Last month, Maoists torched industralist Rajeev Kumar Beriwal's Rs 40 million plywood factory. The 33-year-old had received a call on his cellphone demanding Rs 1 million in campaign funding.
"When I said I couldn't pay, by 7.30 PM they had burnt down my factory," says Beriwal (pictured, above) who doesn't pick up his cellphone anymore.
Other Bhairawa businessmen keep private cellphone numbers just for family members and close friends. "I don't disclose the number to anyone else," says industrialist Rajesh Kumar Agrawal whose factory was also bombed by Maoists six years ago.
Agarwal says the extortion hasn't stopped, and he admits he's still paying up just so they'll leave him alone. "I pay to avoid trouble, that's life," he told Nepali Times with a shrug.
Agarwal and others are all excited about the elections because they hope it will close this chapter of Nepal's unstable transition and allow economic growth. "India is seeing 10 percent growth and we could benefit.
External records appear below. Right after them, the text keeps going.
-- pv_equiv track=rewrite | github.com/brightgerm-max/CKD | competitor_scanner.py | compare_ingredients
-- ===== SOURCE A (Python) =====
-- def compare_ingredients(ckd_ingredients: list[str], competitor_ingredients: list[str]) -> dict:
--     """
--     자사 vs 경쟁사 성분 비교.
--     반환: {
--         "ckd_only": 자사만 보유 성분,
--         "competitor_only": 경쟁사만 보유 성분,
--         "common": 공통 성분,
--     }
--     """
--     ckd_set = set(i.lower() for i in ckd_ingredients)
--     comp_set = set(i.lower() for i in competitor_ingredients)
--
--     return {
--         "ckd_only": sorted(ckd_set - comp_set),
--         "competitor_only": sorted(comp_set - ckd_set),
--         "common": sorted(ckd_set & comp_set),
--     }
-- ===== SOURCE B (Python) =====
-- def compare_ingredients(ckd_ingredients: list[str], competitor_ingredients: list[str]) -> dict:
--     # One dict indexing each lowercased ingredient by which side(s) it appears on,
--     # then a single classification pass over the dict items.
--     flags = {}
--     for i in ckd_ingredients:
--         k = i.lower()
--         old = flags.get(k, (False, False))
--         flags[k] = (True, old[1])
--     for i in competitor_ingredients:
--         k = i.lower()
--         old = flags.get(k, (False, False))
--         flags[k] = (old[0], True)
--     ckd_only, competitor_only, common = [], [], []
--     for k, (a, b) in flags.items():
--         if a and b:
--             common.append(k)
--         elif a:
--             ckd_only.append(k)
--         else:
--             competitor_only.append(k)
--     return {
--         "ckd_only": sorted(ckd_only),
--         "competitor_only": sorted(competitor_only),
--         "common": sorted(common),
--     }
-- ===== Notes on version B (the rewrite author's own statement) =====
-- stated objective: alternative
-- what changed: Replaces A's two sets and three set-algebra operations (difference, difference, intersection) by one dict mapping each lowercased ingredient to a pair of source flags, built in two passes, followed by a single classification pass over the dict items into the three buckets, each then sorted.
import Mathlib
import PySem

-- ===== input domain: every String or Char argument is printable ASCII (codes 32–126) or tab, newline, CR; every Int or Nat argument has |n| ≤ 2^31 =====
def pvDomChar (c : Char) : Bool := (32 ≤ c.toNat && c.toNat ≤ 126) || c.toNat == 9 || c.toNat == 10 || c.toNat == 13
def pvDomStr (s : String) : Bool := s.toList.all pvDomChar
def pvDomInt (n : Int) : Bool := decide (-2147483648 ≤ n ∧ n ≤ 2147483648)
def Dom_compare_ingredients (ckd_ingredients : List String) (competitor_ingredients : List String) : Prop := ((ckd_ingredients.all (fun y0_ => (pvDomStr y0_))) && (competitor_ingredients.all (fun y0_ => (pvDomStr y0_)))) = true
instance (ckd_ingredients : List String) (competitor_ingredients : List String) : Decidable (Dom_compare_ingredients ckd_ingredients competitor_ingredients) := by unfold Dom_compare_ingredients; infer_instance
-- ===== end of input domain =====

-- B replaces A's three set-algebra operations by one source-flag dict built in two passes
-- and a single classification pass over its items (objective: alternative decomposition, same cost).

-- ===== PORT A =====
def compare_ingredients (ckd_ingredients : List String) (competitor_ingredients : List String) : List (String × List String) :=
  let ckd_set := PySem.Set.ofList (ckd_ingredients.map PySem.Str.lower)
  let comp_set := PySem.Set.ofList (competitor_ingredients.map PySem.Str.lower)
  [("ckd_only", PySem.List.sorted (PySem.Set.diff ckd_set comp_set) (fun x => x) false),
   ("competitor_only", PySem.List.sorted (PySem.Set.diff comp_set ckd_set) (fun x => x) false),
   ("common", PySem.List.sorted (PySem.Set.inter ckd_set comp_set) (fun x => x) false)]

-- ===== PORT B =====
-- one step of B's classification loop (append k to the bucket its flag pair selects)
def ciClassifyStep (acc : List String × List String × List String) (p : String × (Bool × Bool)) :
    List String × List String × List String :=
  if p.2.1 && p.2.2 then (acc.1, acc.2.1, acc.2.2 ++ [p.1])
  else if p.2.1 then (acc.1 ++ [p.1], acc.2.1, acc.2.2)
  else (acc.1, acc.2.1 ++ [p.1], acc.2.2)

def compare_ingredients_alt (ckd_ingredients : List String) (competitor_ingredients : List String) : List (String × List String) :=
  let d1 := ckd_ingredients.foldl
    (fun d i => d.insert (PySem.Str.lower i) (true, (d.getD (PySem.Str.lower i) (false, false)).2))
    PySem.Dict.empty
  let d2 := competitor_ingredients.foldl
    (fun d i => d.insert (PySem.Str.lower i) ((d.getD (PySem.Str.lower i) (false, false)).1, true))
    d1
  let t := d2.items.foldl ciClassifyStep ([], [], [])
  [("ckd_only", PySem.List.sorted t.1 (fun x => x) false),
   ("competitor_only", PySem.List.sorted t.2.1 (fun x => x) false),
   ("common", PySem.List.sorted t.2.2 (fun x => x) false)]

-- ===== PRECONDITION & SPEC =====
def Spec_compare_ingredients (ckd_ingredients : List String) (competitor_ingredients : List String) (out : List (String × List String)) : Prop := out = compare_ingredients_alt ckd_ingredients competitor_ingredients
instance (ckd_ingredients : List String) (competitor_ingredients : List String) (out : List (String × List String)) : Decidable (Spec_compare_ingredients ckd_ingredients competitor_ingredients out) := by unfold Spec_compare_ingredients; infer_instance

-- ===== CLAIM (what is proved, stated in full; the proofs are below) =====
def Claim_equal_compare_ingredients : Prop := ∀ (ckd_ingredients : List String) (competitor_ingredients : List String), Dom_compare_ingredients ckd_ingredients competitor_ingredients → Spec_compare_ingredients ckd_ingredients competitor_ingredients (compare_ingredients ckd_ingredients competitor_ingredients)

-- ===== LEMMAS AND PROOFS =====

-- phase-1 loop: flag.1 becomes true on lowercased members, flag.2 untouched
theorem ci_getD_phase1 (l : List String) (d : PySem.Dict String (Bool × Bool)) (k : String) :
    ((l.foldl (fun d i => d.insert (PySem.Str.lower i) (true, (d.getD (PySem.Str.lower i) (false, false)).2)) d).getD k (false, false)) =
      ((decide (k ∈ l.map PySem.Str.lower) || (d.getD k (false, false)).1), (d.getD k (false, false)).2) := by
  induction l generalizing d with
  | nil => simp
  | cons x xs ih =>
    simp only [List.foldl_cons, ih, PySem.Dict.getD_insert, List.map_cons, List.mem_cons]
    by_cases h : k = PySem.Str.lower x <;> simp [h]

-- phase-2 loop: flag.2 becomes true on lowercased members, flag.1 untouched
theorem ci_getD_phase2 (l : List String) (d : PySem.Dict String (Bool × Bool)) (k : String) :
    ((l.foldl (fun d i => d.insert (PySem.Str.lower i) ((d.getD (PySem.Str.lower i) (false, false)).1, true)) d).getD k (false, false)) =
      ((d.getD k (false, false)).1, (decide (k ∈ l.map PySem.Str.lower) || (d.getD k (false, false)).2)) := by
  induction l generalizing d with
  | nil => simp
  | cons x xs ih =>
    simp only [List.foldl_cons, ih, PySem.Dict.getD_insert, List.map_cons, List.mem_cons]
    by_cases h : k = PySem.Str.lower x <;> simp [h]

-- the classification fold is three filters
theorem ci_classify_eq (l : List (String × (Bool × Bool))) (acc : List String × List String × List String) :
    l.foldl ciClassifyStep acc =
      (acc.1 ++ (l.filter (fun p => p.2.1 && !p.2.2)).map (·.1),
       acc.2.1 ++ (l.filter (fun p => !p.2.1)).map (·.1),
       acc.2.2 ++ (l.filter (fun p => p.2.1 && p.2.2)).map (·.1)) := by
  induction l generalizing acc with
  | nil => simp
  | cons x xs ih =>
    simp only [List.foldl_cons, ih, ciClassifyStep]
    rcases x with ⟨k, a, b⟩
    cases a <;> cases b <;> simp

theorem ci_buckets (ckd_ingredients : List String) (competitor_ingredients : List String) :
    ((((competitor_ingredients.foldl
        (fun d i => d.insert (PySem.Str.lower i) ((d.getD (PySem.Str.lower i) (false, false)).1, true))
        (ckd_ingredients.foldl
          (fun d i => d.insert (PySem.Str.lower i) (true, (d.getD (PySem.Str.lower i) (false, false)).2))
          PySem.Dict.empty)).items.foldl ciClassifyStep ([], [], []))) =
      (PySem.Set.diff (PySem.Set.ofList (ckd_ingredients.map PySem.Str.lower)) (PySem.Set.ofList (competitor_ingredients.map PySem.Str.lower)),
       PySem.Set.diff (PySem.Set.ofList (competitor_ingredients.map PySem.Str.lower)) (PySem.Set.ofList (ckd_ingredients.map PySem.Str.lower)),
       PySem.Set.inter (PySem.Set.ofList (ckd_ingredients.map PySem.Str.lower)) (PySem.Set.ofList (competitor_ingredients.map PySem.Str.lower)))) := by
  set cl := ckd_ingredients.map PySem.Str.lower with hcl
  set pl := competitor_ingredients.map PySem.Str.lower with hpl
  set C := PySem.Set.ofList cl with hC
  set P := PySem.Set.ofList pl with hP
  set d2 := (competitor_ingredients.foldl
        (fun d i => d.insert (PySem.Str.lower i) ((d.getD (PySem.Str.lower i) (false, false)).1, true))
        (ckd_ingredients.foldl
          (fun d i => d.insert (PySem.Str.lower i) (true, (d.getD (PySem.Str.lower i) (false, false)).2))
          PySem.Dict.empty)) with hd2
  have hkeys : d2.keys = PySem.Set.update C pl := by
    rw [hd2, PySem.Dict.keys_foldl_insert_key, PySem.Dict.keys_foldl_insert_key,
        PySem.Dict.keys_empty, PySem.Set.update_nil_left]
  have hnd : d2.keys.Nodup := by
    rw [hd2]
    exact PySem.Dict.nodup_keys_foldl_insert_key _ _ _ _
      (PySem.Dict.nodup_keys_foldl_insert_key _ _ _ _ PySem.Dict.nodup_keys_empty)
  have hget : ∀ k, d2.getD k (false, false) = (decide (k ∈ cl), decide (k ∈ pl)) := by
    intro k
    rw [hd2, ci_getD_phase2, ci_getD_phase1]
    simp [PySem.Dict.getD_empty, hcl, hpl]
  have hitems : d2.items = d2.keys.map (fun k => (k, (decide (k ∈ cl), decide (k ∈ pl)))) := by
    rw [PySem.Dict.items_eq_map_keys d2 hnd (false, false)]
    exact List.map_congr_left (fun k _ => by rw [hget k])
  rw [hitems, ci_classify_eq, hkeys, PySem.Set.update_eq_append_filter]
  simp only [List.nil_append, List.filter_map, List.map_map, Function.comp_def, List.map_id',
    List.filter_append]
  have hCmem : ∀ k ∈ C, k ∈ cl := fun k hk => (PySem.Set.mem_ofList _ _).1 (hC ▸ hk)
  have hPmem : ∀ k ∈ P, k ∈ pl := fun k hk => (PySem.Set.mem_ofList _ _).1 (hP ▸ hk)
  have memC : ∀ k, (C.contains k) = decide (k ∈ cl) := by
    intro k
    simp [PySem.Set.contains, hC, PySem.Set.mem_ofList]
  have memP : ∀ k, (P.contains k) = decide (k ∈ pl) := by
    intro k
    simp [PySem.Set.contains, hP, PySem.Set.mem_ofList]
  have hPf : ∀ k ∈ P.filter (fun y => !C.contains y), k ∈ pl ∧ ¬ k ∈ cl := by
    intro k hk
    have h1 := List.mem_filter.1 hk
    refine ⟨hPmem k h1.1, ?_⟩
    have := h1.2
    rw [memC] at this
    simpa using this
  have hA1 : C.filter (fun x => decide (x ∈ cl) && !decide (x ∈ pl)) = PySem.Set.diff C P := by
    simp only [PySem.Set.diff]
    refine List.filter_congr ?_
    intro k hk
    simp [hCmem k hk, hP, PySem.Set.mem_ofList]
  have hA2 : (P.filter (fun y => !C.contains y)).filter (fun x => decide (x ∈ cl) && !decide (x ∈ pl)) = [] := by
    refine List.filter_eq_nil_iff.2 ?_
    intro k hk
    have h := hPf k hk
    simp [h.1, h.2]
  have hB1 : C.filter (fun x => !decide (x ∈ cl)) = [] := by
    refine List.filter_eq_nil_iff.2 ?_
    intro k hk
    simp [hCmem k hk]
  have hB2 : (P.filter (fun y => !C.contains y)).filter (fun x => !decide (x ∈ cl)) = P.filter (fun y => !C.contains y) := by
    refine List.filter_eq_self.2 ?_
    intro k hk
    simp [(hPf k hk).2]
  have hB3 : P.filter (fun y => !C.contains y) = PySem.Set.diff P C := by
    simp [PySem.Set.diff]
  have hC1 : C.filter (fun x => decide (x ∈ cl) && decide (x ∈ pl)) = PySem.Set.inter C P := by
    simp only [PySem.Set.inter]
    refine List.filter_congr ?_
    intro k hk
    simp [hCmem k hk, hP, PySem.Set.mem_ofList]
  have hC2 : (P.filter (fun y => !C.contains y)).filter (fun x => decide (x ∈ cl) && decide (x ∈ pl)) = [] := by
    refine List.filter_eq_nil_iff.2 ?_
    intro k hk
    simp [(hPf k hk).2]
  rw [hA1, hA2, hB1, hB2, hC1, hC2, hB3]
  simp

-- ===== VERDICT (by name: the statement is the Claim_ definition above) =====
theorem compare_ingredients_spec : Claim_equal_compare_ingredients := by
  intro ckd comp _
  simp only [Spec_compare_ingredients, compare_ingredients, compare_ingredients_alt,
    ci_buckets ckd comp]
For us the next two years will be a test," Agarwal says hopefully.
The conflict destroyed Rajendra Prasad Baniya's ambitious business plans. "Now I want the elections because that is the last chance for my business to expand," he says. The 47-year-old distributes Nestle products and says he will support the NC because it believes in economic liberalisation.
Because their economic policies are so similar, Bhairawa will see a keen race between the NC and UML. But not everyone is hopeful that the elections will improve the business climate. "All the parties have approached me for donations for their campaigns, but they rarely explain what they will do if they win," says Krishna Prasad Sharma, 42. "It shows that they are not sincere about developing the country economically."
Sharma is into export of Nepal's boulders and gravel to India where growth has spurred demand for construction material. There are now 35 stone and gravel exporters in the Lumbini area alone and they can't keep up with demand from India. Sharma's biggest gripe is that while he pays the government Rs 60 million a year in taxes, he also has to pay a parallel Maoist tax.
Then, there are others like Rishikesh Agrawal, 41, who has given up on elections and on Nepal. Agarwal moved himself and his family to India for good after the JTMM demanded money. When he refused to pay up, they bombed his home and factories.